• [Data extracted from a collection]
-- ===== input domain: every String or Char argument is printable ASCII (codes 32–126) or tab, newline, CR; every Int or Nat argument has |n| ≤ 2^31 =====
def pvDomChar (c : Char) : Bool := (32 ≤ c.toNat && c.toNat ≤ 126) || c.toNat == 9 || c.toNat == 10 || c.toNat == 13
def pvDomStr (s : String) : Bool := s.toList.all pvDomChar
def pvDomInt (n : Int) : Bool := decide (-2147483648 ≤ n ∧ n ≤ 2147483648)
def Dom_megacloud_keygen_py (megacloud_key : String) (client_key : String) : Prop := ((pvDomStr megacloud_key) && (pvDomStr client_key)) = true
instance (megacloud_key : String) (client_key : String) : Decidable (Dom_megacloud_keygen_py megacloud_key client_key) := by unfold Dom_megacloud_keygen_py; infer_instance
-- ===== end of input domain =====

-- B re-implements A's key derivation as a single index-mapped pass (no intermediate
-- xored/shifted/interleaved strings); equivalence of the return values is proved below.

-- ===== PORT A =====
-- shared hash step: hash_val = ord(ch) + hash_val*31 + (hash_val << 7) - hash_val; hash_val &= mask
-- (this loop is identical in A and in B, which keeps it unchanged)
def pvHstep (h : Int) (c : Char) : Int :=
  PySem.Int.band ((c.toNat : Int) + h * 31 + (h <<< (7 : Nat)) - h) 0xFFFFFFFFFFFFFFFF

def megacloud_keygen_py (megacloud_key : String) (client_key : String) : String :=
  let temp_key : List Char := megacloud_key.toList ++ client_key.toList
  let hash_val : Int := temp_key.foldl pvHstep 0
  let xored : List Nat := temp_key.map (fun c => c.toNat ^^^ 247)          -- bytes([ord(c) ^ 247 …])
  let pivot0 : Int := PySem.Int.mod hash_val (temp_key.length : Int) + 5
  let pivot : Int := if pivot0 > (xored.length : Int) then PySem.Int.mod pivot0 (xored.length : Int) else pivot0
  let shifted : List Nat := PySem.List.slice xored (some pivot) none ++ PySem.List.slice xored none (some pivot)
  let leaf_str : List Char := client_key.toList.reverse                    -- client_key[::-1]; PySem.List.slice?_none_none_neg_one
  let shifted_str : List Char := shifted.map Char.ofNat                    -- shifted.decode("latin-1")
  let return_key : List Char :=
    (PySem.List.pyRange 0 (max (shifted_str.length : Int) (leaf_str.length : Int)) 1).foldl
      (fun acc i =>
        let acc1 := if i < (shifted_str.length : Int) then acc ++ [PySem.List.pyGetD shifted_str i ' '] else acc
        if i < (leaf_str.length : Int) then acc1 ++ [PySem.List.pyGetD leaf_str i ' '] else acc1) []
  let key_len0 : Int := 96 + PySem.Int.mod hash_val 33
  let key_len : Int := if key_len0 > (return_key.length : Int) then (return_key.length : Int) else key_len0
  let return_key2 : List Char := PySem.List.slice return_key none (some key_len)
  String.ofList (return_key2.map (fun c => Char.ofNat (c.toNat % 95 + 32)))

-- ===== PORT B =====
def megacloud_keygen_py_alt (megacloud_key : String) (client_key : String) : String :=
  let temp_key : List Char := megacloud_key.toList ++ client_key.toList
  let hash_val : Int := temp_key.foldl pvHstep 0
  let L : Nat := temp_key.length
  let M : Nat := client_key.toList.length
  let pivot : Nat := ((PySem.Int.mod hash_val (L : Int)).toNat + 5) % L
  let key_len : Nat := min (96 + (PySem.Int.mod hash_val 33).toNat) (L + M)
  String.ofList ((List.range key_len).map (fun j =>
    let x : Nat :=
      if j < 2 * M then
        if j % 2 = 0 then (temp_key.getD ((pivot + j / 2) % L) ' ').toNat ^^^ 247
        else (client_key.toList.getD (M - 1 - j / 2) ' ').toNat
      else (temp_key.getD ((pivot + j - M) % L) ' ').toNat ^^^ 247
    Char.ofNat (x % 95 + 32)))

-- ===== PRECONDITION & SPEC =====
-- Pre_ excludes only the input with both strings empty, on which A raises ZeroDivisionError
-- at 'hash_val % len(temp_key)' (B's computation divides by the same length there).
def Pre_megacloud_keygen_py (megacloud_key : String) (client_key : String) : Prop :=
  megacloud_key.toList ++ client_key.toList ≠ []
instance (megacloud_key : String) (client_key : String) : Decidable (Pre_megacloud_keygen_py megacloud_key client_key) := by unfold Pre_megacloud_keygen_py; infer_instance

def pvWitness_megacloud_keygen_py : String × String := ("mega", "client")

def Spec_megacloud_keygen_py (megacloud_key : String) (client_key : String) (out : String) : Prop := out = megacloud_keygen_py_alt megacloud_key client_key
instance (megacloud_key : String) (client_key : String) (out : String) : Decidable (Spec_megacloud_keygen_py megacloud_key client_key out) := by unfold Spec_megacloud_keygen_py; infer_instance

-- ===== CLAIM (what is proved, stated in full; the proofs are below) =====
def Claim_equal_megacloud_keygen_py : Prop := ∀ (megacloud_key : String) (client_key : String), Dom_megacloud_keygen_py megacloud_key client_key → Pre_megacloud_keygen_py megacloud_key client_key → Spec_megacloud_keygen_py megacloud_key client_key (megacloud_keygen_py megacloud_key client_key)

-- ===== LEMMAS AND PROOFS =====

-- the hash accumulator never goes negative
lemma pvHstep_nonneg (h : Int) (c : Char) (hh : 0 ≤ h) : 0 ≤ pvHstep h c := by
  unfold pvHstep
  apply PySem.Int.band_nonneg_of_nonneg_left
  have h7 : h <<< (7 : Nat) = h * 128 := by
    rw [Int.shiftLeft_eq]; norm_num
  have hc : (0 : Int) ≤ (c.toNat : Int) := by positivity
  omega

lemma pvHash_nonneg (l : List Char) : ∀ h : Int, 0 ≤ h → 0 ≤ l.foldl pvHstep h := by
  induction l with
  | nil => intro h hh; simpa using hh
  | cons c t ih => intro h hh; exact ih _ (pvHstep_nonneg h c hh)

-- a rotation xs[q:] + xs[:q] read off index-wise
lemma pvRotate {α : Type} (xs : List α) (d : α) (q : Nat) (hq : q ≤ xs.length) :
    xs.drop q ++ xs.take q =
      (List.range xs.length).map (fun i => xs.getD ((q + i) % xs.length) d) := by
  apply List.ext_getElem
  · simp; omega
  intro i h1 h2
  have hiL : i < xs.length := by simpa using h2
  simp only [List.getElem_map, List.getElem_range]
  by_cases hc : i < xs.length - q
  · rw [List.getElem_append_left (by simpa using hc)]
    have e : (q + i) % xs.length = q + i := Nat.mod_eq_of_lt (by omega)
    rw [e, List.getD_eq_getElem _ _ (by omega)]
    simp [List.getElem_drop]
  · rw [List.getElem_append_right (by simpa using hc)]
    have e : (q + i) % xs.length = i - (xs.length - q) := by
      rw [Nat.mod_eq_sub_mod (by omega), Nat.mod_eq_of_lt (by omega)]
      omega
    rw [e, List.getD_eq_getElem _ _ (by omega)]
    simp [List.getElem_take]

-- strict alternation a0 b0 a1 b1 … read off by output index
lemma pvInterleave2 {α : Type} (a b : Nat → α) (M : Nat) :
    (List.range M).flatMap (fun k => [a k, b k]) =
      (List.range (2 * M)).map (fun j => if j % 2 = 0 then a (j / 2) else b (j / 2)) := by
  induction M with
  | zero => simp
  | succ m ih =>
    rw [List.range_succ, List.flatMap_append, ih]
    rw [show 2 * (m + 1) = (2 * m + 1) + 1 by ring, List.range_succ, List.range_succ]
    have e1 : (2 * m) % 2 = 0 := by omega
    have e2 : (2 * m) / 2 = m := by omega
    have e3 : (2 * m + 1) % 2 = 1 := by omega
    have e4 : (2 * m + 1) / 2 = m := by omega
    simp [e1, e2, e3, e4]

-- the full interleave (b exhausted after M items, M ≤ L) read off by output index
lemma pvInterleaveChar {α : Type} (a b : Nat → α) (M L : Nat) (h : M ≤ L) :
    (List.range L).flatMap (fun k => a k :: (if k < M then [b k] else [])) =
      (List.range (L + M)).map (fun j =>
        if j < 2 * M then (if j % 2 = 0 then a (j / 2) else b (j / 2)) else a (j - M)) := by
  rw [show L = M + (L - M) by omega, List.range_add, List.flatMap_append]
  have e1 : (List.range M).flatMap (fun k => a k :: (if k < M then [b k] else [])) =
      (List.range M).flatMap (fun k => [a k, b k]) := by
    rw [List.flatMap_def, List.flatMap_def]
    congr 1
    apply List.map_congr_left
    intro k hk
    simp [List.mem_range.mp hk]
  have e2 : ((List.range (L - M)).map (fun x => M + x)).flatMap
        (fun k => a k :: (if k < M then [b k] else [])) =
      (List.range (L - M)).map (fun x => a (M + x)) := by
    rw [List.flatMap_map, List.flatMap_def]
    have : ∀ x ∈ List.range (L - M),
        (fun k => a k :: (if k < M then [b k] else [])) (M + x) = [a (M + x)] := by
      intro x hx
      simp [Nat.not_lt.mpr (Nat.le_add_right M x)]
    rw [List.map_congr_left this, ← List.flatMap_def]
    induction List.range (L - M) with
    | nil => rfl
    | cons y ys ih => simp [List.flatMap_cons, ih]
  rw [e1, e2, pvInterleave2]
  rw [show M + (L - M) + M = 2 * M + (L - M) by omega, List.range_add, List.map_append,
    List.map_map]
  congr 1
  · apply List.map_congr_left
    intro j hj
    simp [List.mem_range.mp hj]
  · apply List.map_congr_left
    intro x hx
    have h1 : ¬ (2 * M + x < 2 * M) := by omega
    simp only [Function.comp_apply, h1, if_false]
    congr 1
    omega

• [Problem statement]
Give back, word for word, only the lines above from the line holding "have e1 : (2 * m) % 2 = 0 := by omega" to the line holding "have e2 : ((List.range", both included.

• [Response below]
    have e1 : (2 * m) % 2 = 0 := by omega
    have e2 : (2 * m) / 2 = m := by omega
    have e3 : (2 * m + 1) % 2 = 1 := by omega
    have e4 : (2 * m + 1) / 2 = m := by omega
    simp [e1, e2, e3, e4]

-- the full interleave (b exhausted after M items, M ≤ L) read off by output index
lemma pvInterleaveChar {α : Type} (a b : Nat → α) (M L : Nat) (h : M ≤ L) :
    (List.range L).flatMap (fun k => a k :: (if k < M then [b k] else [])) =
      (List.range (L + M)).map (fun j =>
        if j < 2 * M then (if j % 2 = 0 then a (j / 2) else b (j / 2)) else a (j - M)) := by
  rw [show L = M + (L - M) by omega, List.range_add, List.flatMap_append]
  have e1 : (List.range M).flatMap (fun k => a k :: (if k < M then [b k] else [])) =
      (List.range M).flatMap (fun k => [a k, b k]) := by
    rw [List.flatMap_def, List.flatMap_def]
    congr 1
    apply List.map_congr_left
    intro k hk
    simp [List.mem_range.mp hk]
  have e2 : ((List.range (L - M)).map (fun x => M + x)).flatMap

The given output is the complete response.